For years, people said TV was dead. But the truth is that linear TV (with its fixed schedule and real-time programming) had already been in gradual decline since the early 2000s—well before streaming exploded in the U.S. around 2012–2015. The rise of the internet, social media, audience fragmentation, and new digital habits were already stealing screen time for decades, starting a slow erosion.
Then came streaming and accelerated the process: we’ve never had so many options to watch, yet the feeling of exhaustion has only grown. The problem shifted from accessing content to the overwhelming number of choices.
Today, many people spend more time browsing catalogs than actually watching anything. Decision fatigue has become a real, documented phenomenon.
The Exhaustion of Streaming and Personalization
Streaming solved distribution, but it didn’t fully solve the experience. Algorithms learn fast, yet they tend to deliver endless variations of the same pattern.
The promise of personalization turned into comfortable repetition. Similar series, predictable movies, suggestions based on old habits. The sense of discovery has dropped dramatically.
Instead of freedom, many users feel fatigue. The question stopped being “What do I want to watch?” and became “Why is it so hard to choose?”

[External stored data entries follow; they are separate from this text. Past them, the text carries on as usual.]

lemma glsCell_correct {Xc Yc : List Char} {m n : Nat} (hm : m = Xc.length) (hn : n = Yc.length)
    {L : List (List Int)} {i j : Nat} (hi : i ≤ m) (hj : j ≤ n)
    (hRow : RowDone Xc Yc n i L)
    (hCol : ∀ b : Nat, b < j → TVal L i b = (lcsI Xc Yc i b : Int)) :
    glsCell Xc Yc L i j = (lcsI Xc Yc i j : Int) := by
  unfold glsCell
  rcases i with _ | i'
  · simp
  rcases j with _ | j'
  · simp
  have h1 : TVal L i' j' = (lcsI Xc Yc i' j' : Int) := hRow i' j' (by omega) (by omega)
  have h2 : TVal L i' (j'+1) = (lcsI Xc Yc i' (j'+1) : Int) := hRow i' (j'+1) (by omega) (by omega)
  have h3 : TVal L (i'+1) j' = (lcsI Xc Yc (i'+1) j' : Int) := hCol j' (by omega)
  simp only [Nat.add_sub_cancel, Nat.succ_ne_zero, or_self, if_false]
  unfold TVal at h1 h2 h3
  rw [lcsI_succ]
  split_ifs with h
  · rw [h1]; push_cast; ring
  · rw [h2, h3]; push_cast; try ring

lemma inner_inv (Xc Yc : List Char) {m n : Nat} (hm : m = Xc.length) (hn : n = Yc.length)
    {i : Nat} (hi : i ≤ m) {L : List (List Int)} (hS : TShape m n L) (hRow : RowDone Xc Yc n i L) :
    ∀ j : Nat, j ≤ n + 1 →
      TShape m n ((List.range j).foldl (fun L j => glsSet L i j (glsCell Xc Yc L i j)) L) ∧
      RowDone Xc Yc n i ((List.range j).foldl (fun L j => glsSet L i j (glsCell Xc Yc L i j)) L) ∧
      (∀ b : Nat, b < j →
        TVal ((List.range j).foldl (fun L j => glsSet L i j (glsCell Xc Yc L i j)) L) i b
          = (lcsI Xc Yc i b : Int)) := by
  intro j
  induction j with
  | zero => intro _; simpa using ⟨hS, hRow⟩
  | succ j ih =>
    intro hj1
    obtain ⟨ihS, ihRow, ihCol⟩ := ih (by omega)
    set Lj := (List.range j).foldl (fun L j => glsSet L i j (glsCell Xc Yc L i j)) L with hLj
    rw [show List.range (j+1) = List.range j ++ [j] from List.range_succ, List.foldl_append]
    simp only [List.foldl_cons, List.foldl_nil]
    have hj : j ≤ n := by omega
    have hcell : glsCell Xc Yc Lj i j = (lcsI Xc Yc i j : Int) :=
      glsCell_correct hm hn hi hj ihRow ihCol
    refine ⟨glsSet_shape ihS hi _ _, ?_, ?_⟩
    · intro a b ha hb
      rw [tval_glsSet ihS hi hj _ a b, if_neg (by omega), ihRow a b ha hb]
    · intro b hb
      rw [tval_glsSet ihS hi hj _ i b]
      by_cases hbj : b = j
      · subst hbj; rw [if_pos ⟨rfl, rfl⟩, hcell]
      · rw [if_neg (by tauto), ihCol b (by omega)]

lemma outer_inv (Xc Yc : List Char) {m n : Nat} (hm : m = Xc.length) (hn : n = Yc.length) :
    ∀ i : Nat, i ≤ m + 1 →
      TShape m n ((List.range i).foldl
        (fun L i => (List.range (n+1)).foldl (fun L j => glsSet L i j (glsCell Xc Yc L i j)) L)
        (List.replicate (m+1) (List.replicate (n+1) (0:Int)))) ∧
      RowDone Xc Yc n i ((List.range i).foldl
        (fun L i => (List.range (n+1)).foldl (fun L j => glsSet L i j (glsCell Xc Yc L i j)) L)
        (List.replicate (m+1) (List.replicate (n+1) (0:Int)))) := by
  intro i
  induction i with
  | zero =>
    intro _
    constructor
    · exact ⟨by simp, fun r hr => by rw [List.eq_of_mem_replicate hr]; simp⟩
    · intro a b ha _; omega
  | succ i ih =>
    intro hi1
    obtain ⟨ihS, ihRow⟩ := ih (by omega)
    rw [show List.range (i+1) = List.range i ++ [i] from List.range_succ, List.foldl_append]
    simp only [List.foldl_cons, List.foldl_nil]
    have hi : i ≤ m := by omega
    obtain ⟨hS', hRow', hCol'⟩ := inner_inv Xc Yc hm hn hi ihS ihRow (n+1) (by omega)
    refine ⟨hS', ?_⟩
    intro a b ha hb
    by_cases hai : a = i
    · subst hai; exact hCol' b (by omega)
    · exact hRow' a b (by omega) hb

lemma gls_eq_lcsI (X Y : String) :
    generate_longest_string X Y
      = (lcsI X.toList Y.toList X.toList.length Y.toList.length : Int) := by
  unfold generate_longest_string
  obtain ⟨hS, hRow⟩ := outer_inv X.toList Y.toList rfl rfl (X.toList.length + 1) (by omega)
  exact hRow X.toList.length Y.toList.length (by omega) (by omega)

lemma getD_foldl_insert (f : Int → Int) (js : List Int) (c0 : PySem.Dict Int Int) (x d : Int) :
    (js.foldl (fun c j => c.insert j (f j)) c0).getD x d
      = if x ∈ js then f x else c0.getD x d := by
  induction js generalizing c0 with
  | nil => simp
  | cons j rest ih =>
    simp only [List.foldl_cons, ih, List.mem_cons]
    rw [PySem.Dict.getD_insert]
    by_cases hr : x ∈ rest
    · simp [hr]
    · by_cases hxj : x = j <;> simp [hr, hxj]

def DiagOK (Xc Yc : List Char) (m n d : Int) (p : PySem.Dict Int Int) : Prop :=
  ∀ j : Int, max 0 (d - m) ≤ j → j ≤ min d n → p.getD j 0 = (lcsI Xc Yc (d - j).toNat j.toNat : Int)

lemma lcsDiagCell_correct {Xc Yc : List Char} {m n : Int}
    (hm : m = Xc.length) (hn : n = Yc.length)
    {p2 p1 : PySem.Dict Int Int} {d j : Int}
    (h2 : 2 ≤ d → DiagOK Xc Yc m n (d - 2) p2) (h1 : DiagOK Xc Yc m n (d - 1) p1)
    (hlo : max 0 (d - m) ≤ j) (hhi : j ≤ min d n) :
    lcsDiagCell Xc Yc p2 p1 d j = (lcsI Xc Yc (d - j).toNat j.toNat : Int) := by
  have hm0 : 0 ≤ m := by rw [hm]; exact Int.natCast_nonneg _
  have hn0 : 0 ≤ n := by rw [hn]; exact Int.natCast_nonneg _
  unfold lcsDiagCell
  by_cases h0 : d - j = 0 ∨ j = 0
  · rw [if_pos h0]
    rcases h0 with h | h <;> simp [h]
  · rw [if_neg h0]
    push_neg at h0
    obtain ⟨hdj, hj0⟩ := h0
    have hj1 : 1 ≤ j := by omega
    have hi1 : 1 ≤ d - j := by omega
    have him : d - j ≤ m := by omega
    have hjn : j ≤ n := by omega
    have hd2 : 2 ≤ d := by omega
    have e1 : (d - j).toNat = (d - j - 1).toNat + 1 := by omega
    have e2 : j.toNat = (j - 1).toNat + 1 := by omega
    rw [e1, e2, lcsI_succ]
    have hp2 : p2.getD (j-1) 0 = (lcsI Xc Yc (d - 2 - (j-1)).toNat (j-1).toNat : Int) :=
      h2 hd2 (j-1) (by omega) (by omega)
    have hp1a : p1.getD j 0 = (lcsI Xc Yc (d - 1 - j).toNat j.toNat : Int) :=
      h1 j (by omega) (by omega)
    have hp1b : p1.getD (j-1) 0 = (lcsI Xc Yc (d - 1 - (j-1)).toNat (j-1).toNat : Int) :=
      h1 (j-1) (by omega) (by omega)
    split_ifs with h
    · rw [hp2, show (d - 2 - (j-1)).toNat = (d - j - 1).toNat by omega]
      push_cast; ring
    · rw [hp1a, hp1b,
        show (d - 1 - j).toNat = (d - j - 1).toNat by omega,
        show (d - 1 - (j-1)).toNat = (d - j).toNat by omega,
        show j.toNat = (j-1).toNat + 1 from e2, e1]
      push_cast
      try ring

Why Live Events Remain Relevant
Meanwhile, live content continues to thrive—thanks to the shared experience it creates. The Super Bowl still stops the country: families and friends gather, rooting together, reacting to every play, and talking about it the next day at work or school. NFL Thanksgiving Day games draw record crowds (like the 2025 Chiefs-Cowboys game averaging 57M viewers), with bars packed and conversations buzzing nationwide. March Madness (the NCAA Final Four) unites millions during the tournament, with office pools and watch parties everywhere. And the Oscars or major finales become cultural moments—everyone watching, tweeting, and debating the winners in real time.

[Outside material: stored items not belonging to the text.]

-- pv_equiv track=rewrite | github.com/radosavlevici210/LifeMemoryTracker | analytics.py | _identify_goals_mentioned
-- ===== SOURCE A (Python) =====
-- def _identify_goals_mentioned(recent_events, memory):
--     """Identify which goals were mentioned in recent entries"""
--     goals = memory.get("goals", [])
--     mentioned_goals = []
--
--     for goal in goals:
--         goal_keywords = goal["goal"].lower().split()[:3]  # First 3 words
--         for event in recent_events:
--             if any(keyword in event["entry"].lower() for keyword in goal_keywords):
--                 mentioned_goals.append(goal["goal"])
--                 break
--
--     return mentioned_goals
-- ===== SOURCE B (Python) =====
-- def _identify_goals_mentioned(recent_events, memory):
--     """Identify which goals were mentioned in recent entries"""
--     goals = memory.get("goals", [])
--     if not goals:
--         return []
--     blob = "\n".join(event["entry"].lower() for event in recent_events)
--     return [goal["goal"] for goal in goals
--             if any(kw in blob for kw in goal["goal"].lower().split()[:3])]
-- ===== Notes on version B (the rewrite author's own statement) =====
-- stated objective: alternative
-- what changed: Instead of re-lowercasing and rescanning every event entry for each goal, B lowercases all entries once into a single newline-joined blob and tests each goal's keywords against that one string (keywords from split() contain no whitespace, so they cannot match across the newline separators). Pre_ requires every goal dict to carry key 'goal' and, when goals is nonempty, every event to carry key 'entry': outside it A raises KeyError, or returns a value only because its lazy per-goal scan breaks before reaching a malformed event that B's upfront blob-building pass must touch.
-- outside the precondition, e.g. on _identify_goals_mentioned([{'entry': 'x'}, {}], {'goals': [{'goal': 'x'}]}): A returns ['x'], B raises KeyError
import Mathlib
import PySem

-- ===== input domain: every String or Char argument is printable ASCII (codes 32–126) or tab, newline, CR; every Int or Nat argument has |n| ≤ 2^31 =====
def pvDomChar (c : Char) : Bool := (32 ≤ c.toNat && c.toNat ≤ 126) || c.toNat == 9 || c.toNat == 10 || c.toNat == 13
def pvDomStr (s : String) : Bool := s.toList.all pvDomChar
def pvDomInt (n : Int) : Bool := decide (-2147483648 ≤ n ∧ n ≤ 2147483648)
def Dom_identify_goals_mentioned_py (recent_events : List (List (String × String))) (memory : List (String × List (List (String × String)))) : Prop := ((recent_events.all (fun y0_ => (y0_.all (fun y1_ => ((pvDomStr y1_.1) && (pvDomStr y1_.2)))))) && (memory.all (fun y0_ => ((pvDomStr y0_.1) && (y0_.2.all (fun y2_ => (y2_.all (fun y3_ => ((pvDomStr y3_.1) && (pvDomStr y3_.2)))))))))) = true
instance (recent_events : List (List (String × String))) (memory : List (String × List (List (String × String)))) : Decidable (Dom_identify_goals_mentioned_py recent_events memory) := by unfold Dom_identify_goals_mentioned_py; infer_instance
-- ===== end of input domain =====

-- B builds one lowercased newline-joined blob of all entries and tests each goal's keywords
-- against it once, instead of A's per-goal rescan of every event (objective: alternative).
-- Equivalence is proved on Pre_, which admits exactly the inputs where neither Python raises KeyError.

-- d[k] for a Python dict of strings (first match; the KeyError case — key absent — is excluded by Pre_)
def pyGetStr (d : List (String × String)) (k : String) : String :=
  ((PySem.Dict.mk d).get? k).getD ""

-- ===== PORT A =====
-- inner 'for event in recent_events: if any(...): append; break' — the break makes only the first hit matter
def pyScanEvents (kws : List String) (events : List (List (String × String))) : Bool :=
  match events with
  | [] => false
  | e :: rest =>
      if kws.any (fun kw => PySem.Str.isIn kw (PySem.Str.lower (pyGetStr e "entry"))) then true
      else pyScanEvents kws rest

def identify_goals_mentioned_py (recent_events : List (List (String × String))) (memory : List (String × List (List (String × String)))) : List String :=
  let goals := (PySem.Dict.mk memory).getD "goals" []
  goals.foldl (fun mentioned_goals goal =>
    let goal_keywords := (PySem.Str.split₀ (PySem.Str.lower (pyGetStr goal "goal"))).take 3
    if pyScanEvents goal_keywords recent_events then mentioned_goals ++ [pyGetStr goal "goal"]
    else mentioned_goals) []

-- ===== PORT B =====
def identify_goals_mentioned_py_alt (recent_events : List (List (String × String))) (memory : List (String × List (List (String × String)))) : List String :=
  let goals := (PySem.Dict.mk memory).getD "goals" []
  if goals.isEmpty then []
  else
    let blob := PySem.Str.join "\n" (recent_events.map (fun event => PySem.Str.lower (pyGetStr event "entry")))
    (goals.filter (fun goal =>
        ((PySem.Str.split₀ (PySem.Str.lower (pyGetStr goal "goal"))).take 3).any
          (fun kw => PySem.Str.isIn kw blob))).map (fun goal => pyGetStr goal "goal")

-- ===== PRECONDITION & SPEC =====
-- Pre_ excludes the inputs on which a goal dict lacks key "goal" or (with goals nonempty) an event
-- dict lacks key "entry": there A raises KeyError, or returns a value only because its lazy per-goal
-- scan breaks before reaching the malformed event that B's upfront blob-building pass must touch.
def Pre_identify_goals_mentioned_py (recent_events : List (List (String × String))) (memory : List (String × List (List (String × String)))) : Prop :=
  let goals := (PySem.Dict.mk memory).getD "goals" []
  (∀ g ∈ goals, g.any (fun p => p.1 == "goal") = true) ∧
  (goals = [] ∨ ∀ e ∈ recent_events, e.any (fun p => p.1 == "entry") = true)
instance (recent_events : List (List (String × String))) (memory : List (String × List (List (String × String)))) : Decidable (Pre_identify_goals_mentioned_py recent_events memory) := by unfold Pre_identify_goals_mentioned_py; infer_instance

def pvWitness_identify_goals_mentioned_py : (List (List (String × String))) × (List (String × List (List (String × String)))) :=
  ([[("entry", "Went for a run today")]], [("goals", [[("goal", "Run a marathon")], [("goal", "Learn piano")]])])

def Spec_identify_goals_mentioned_py (recent_events : List (List (String × String))) (memory : List (String × List (List (String × String)))) (out : List String) : Prop := out = identify_goals_mentioned_py_alt recent_events memory
instance (recent_events : List (List (String × String))) (memory : List (String × List (List (String × String)))) (out : List String) : Decidable (Spec_identify_goals_mentioned_py recent_events memory out) := by unfold Spec_identify_goals_mentioned_py; infer_instance

-- ===== CLAIM (what is proved, stated in full; the proofs are below) =====
def Claim_equal_identify_goals_mentioned_py : Prop := ∀ (recent_events : List (List (String × String))) (memory : List (String × List (List (String × String)))), Dom_identify_goals_mentioned_py recent_events memory → Pre_identify_goals_mentioned_py recent_events memory → Spec_identify_goals_mentioned_py recent_events memory (identify_goals_mentioned_py recent_events memory)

These moments aren’t just entertainment: they create a shared reality. Remember finales that emptied the streets? The Friends series finale in 2004 drew 52.5 million viewers, with water-cooler talk dominating offices the next day. The 1996 “The One After the Super Bowl” episode hit 52.9 million—people rushing home to watch together, and the whole country buzzing afterward. It’s this simultaneous connection—watching together, reacting together, remembering together—that on-demand streaming still can’t fully replicate.
This isn’t nostalgia. It’s pure human behavior: the need to belong to something bigger, to share emotions in real time, and to have common topics the next day.

TV in the Age of AI: Return or Transformation?
With advances in artificial intelligence, the future likely won’t involve endlessly choosing what to watch, but being guided to what’s happening right now and matters in the moment—including highlighting live events worth watching together.
Fewer infinite catalogs, more flow. Fewer exhausting decisions, more relevant context. AI can go beyond recommending content: it organizes the experience in a more human way, creating personalized guides, spotlighting what everyone’s talking about in real time, and even adding interactivity for voting or live reactions.
In this scenario, TV doesn’t return exactly as it was. It transforms. In May 2025 (latest Nielsen Gauge data), streaming surpassed combined broadcast and cable for the first time (44.8% vs. 44.2%), but linear TV still holds a strong share in ad-supported viewing (~57% broadcast + cable combined). What’s surging is the linear and flow experience, especially through FAST channels (Free Ad-Supported Streaming TV) like Pluto TV, Tubi, The Roku Channel, and Samsung TV Plus, which are growing rapidly in the U.S. in 2026—offering free, no-subscription grids that mimic traditional TV on smart TVs (Tubi over 100M MAU, Roku Channel reaching ~145M households). Looking ahead, ATSC 3.0 (NextGen TV), now reaching 76% of the U.S. in 2025 and expanding in 2026, promises to blend free over-the-air broadcasting with interactivity and superior quality, reinforcing this collective transformation.
Of course, on-demand streaming isn’t going anywhere—it keeps growing and breaking records. But it’s being forced to relearn from TV the value of “happening together,” “lean-back viewing,” and contextual curation.
Live events, real-time curation, and collective experiences gain new life in a world tired of endless algorithmic decisions.
Maybe the mistake was never TV itself, but trying to turn every audiovisual experience into an endless list.
When the algorithm gets tired, we might discover that television wasn’t dying—it was just transforming.